A recap: The U.S. Sentencing Commission recently decided to (slightly) reduce the over-inflated prison sentences for crack-cocaine crimes, which are punished far more harshly than equivalent powder-cocaine crimes—a nonsensical disparity that's accomplished little save for prison bloat. Then, yesterday, the commission voted unanimously to apply those guidelines retroactively, affecting some 20,000 current inmates. It's a modest chink in the incarceration state, but hey, it's something.

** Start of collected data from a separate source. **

-- pv_equiv track=rewrite | github.com/Asteraceaeaa/school | ege/16/62469.py | F
-- ===== SOURCE A (Python) =====
-- memo = {}
--
-- def F(n):
--     if n in memo:
--         return memo[n]
--
--     if n < 15:
--         res = n
--     if n >= 15:
--         res = F(n % 15) * F(n // 15)
--
--     memo[n] = res
--     return res
-- ===== SOURCE B (Python) =====
-- def F(n):
--     prod = 1
--     while n >= 15:
--         prod *= n % 15
--         n //= 15
--     return prod * n
-- ===== Notes on version B (the rewrite author's own statement) =====
-- stated objective: simpler
-- what changed: Replaces the memoised recursion on (n % 15, n // 15) with a single iterative loop that multiplies an accumulator by each base-15 digit; no memo, no recursion, no global state.
import Mathlib
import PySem

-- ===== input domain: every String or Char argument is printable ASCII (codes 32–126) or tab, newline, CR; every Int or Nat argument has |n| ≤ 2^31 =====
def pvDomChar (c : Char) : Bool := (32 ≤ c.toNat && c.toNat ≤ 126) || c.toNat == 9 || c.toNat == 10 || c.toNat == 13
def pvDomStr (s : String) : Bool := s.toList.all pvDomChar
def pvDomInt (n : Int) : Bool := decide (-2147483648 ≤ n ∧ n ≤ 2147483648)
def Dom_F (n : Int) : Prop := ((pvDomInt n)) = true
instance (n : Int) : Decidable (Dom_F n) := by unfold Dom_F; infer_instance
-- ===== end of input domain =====

-- B replaces A's memoised recursion by one iterative digit loop (objective: simpler).
-- A's global memo only caches values A computes anyway; it never changes a return value,
-- so the port of A is the same recursion without the cache.

-- ===== PORT A =====
def F (n : Int) : Int :=
  if n < 15 then n
  else F (PySem.Int.mod n 15) * F (PySem.Int.floordiv n 15)
termination_by n.toNat
decreasing_by
  · rw [PySem.Int.mod_eq_emod_of_pos (by omega)]; omega
  · rw [PySem.Int.floordiv_eq_ediv_of_pos (by omega)]; omega

-- ===== PORT B =====
-- the 'while n >= 15' loop of Source B, with 'prod' as accumulator
def FLoop (prod n : Int) : Int :=
  if n ≥ 15 then FLoop (prod * PySem.Int.mod n 15) (PySem.Int.floordiv n 15)
  else prod * n
termination_by n.toNat
decreasing_by
  rw [PySem.Int.floordiv_eq_ediv_of_pos (by omega)]; omega

def F_alt (n : Int) : Int := FLoop 1 n

-- ===== PRECONDITION & SPEC =====
def Spec_F (n : Int) (out : Int) : Prop := out = F_alt n
instance (n : Int) (out : Int) : Decidable (Spec_F n out) := by unfold Spec_F; infer_instance

-- ===== CLAIM (what is proved, stated in full; the proofs are below) =====
def Claim_equal_F : Prop := ∀ (n : Int), Dom_F n → Spec_F n (F n)

-- ===== LEMMAS AND PROOFS =====
theorem F_small {n : Int} (h : n < 15) : F n = n := by
  rw [F]; simp [h]

theorem F_big {n : Int} (h : ¬ n < 15) : F n = F (PySem.Int.mod n 15) * F (PySem.Int.floordiv n 15) := by
  rw [F]; simp [h]

theorem FLoop_eq (prod n : Int) : FLoop prod n = prod * F n := by
  induction prod, n using FLoop.induct with
  | case1 prod n h ih =>
    rw [FLoop]
    simp only [h, if_true]
    have hm : PySem.Int.mod n 15 < 15 := by
      rw [PySem.Int.mod_eq_emod_of_pos (by omega)]; omega
    rw [ih, F_big (n := n) (by omega), F_small hm]
    ring
  | case2 prod n h =>
    rw [FLoop]
    simp only [h, if_false]
    rw [F_small (by omega)]

-- ===== VERDICT (by name: the statement is the Claim_ definition above) =====
theorem F_spec : Claim_equal_F := by
  intro n _
  unfold Spec_F F_alt
  rw [FLoop_eq, one_mul]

Now, Barack Obama had favored making the reduced sentences retroactive—after all, if crack penalties were absurdly high, then they were absurdly high for people already convicted. But Hillary Clinton, quaking at the thought of Rudy Giuliani saying mean things about her, opposed retroactivity. And now her campaign is attacking Obama on his stance, although Marc Ambinder serves up some sweet, sweet caveats:
Campaign aides have said that Obama's support for retroactivity in drug sentences would kill him with tough-on-crime white independents. But the Supreme Court, in a 7 to 2 decision yesterday that included Antonin Scalia, endorsed the view that judges could ignore sentencing guidelines when handing down prison terms for distributing crack versus powder cocaine, and a Bush administration panel today voted seven to nothing to impose retroactivity.
Sounds like an inspiring campaign theme: Hillary Clinton—to the right of Antonin Scalia on a drug war that's cost $500 billion with little to show for it.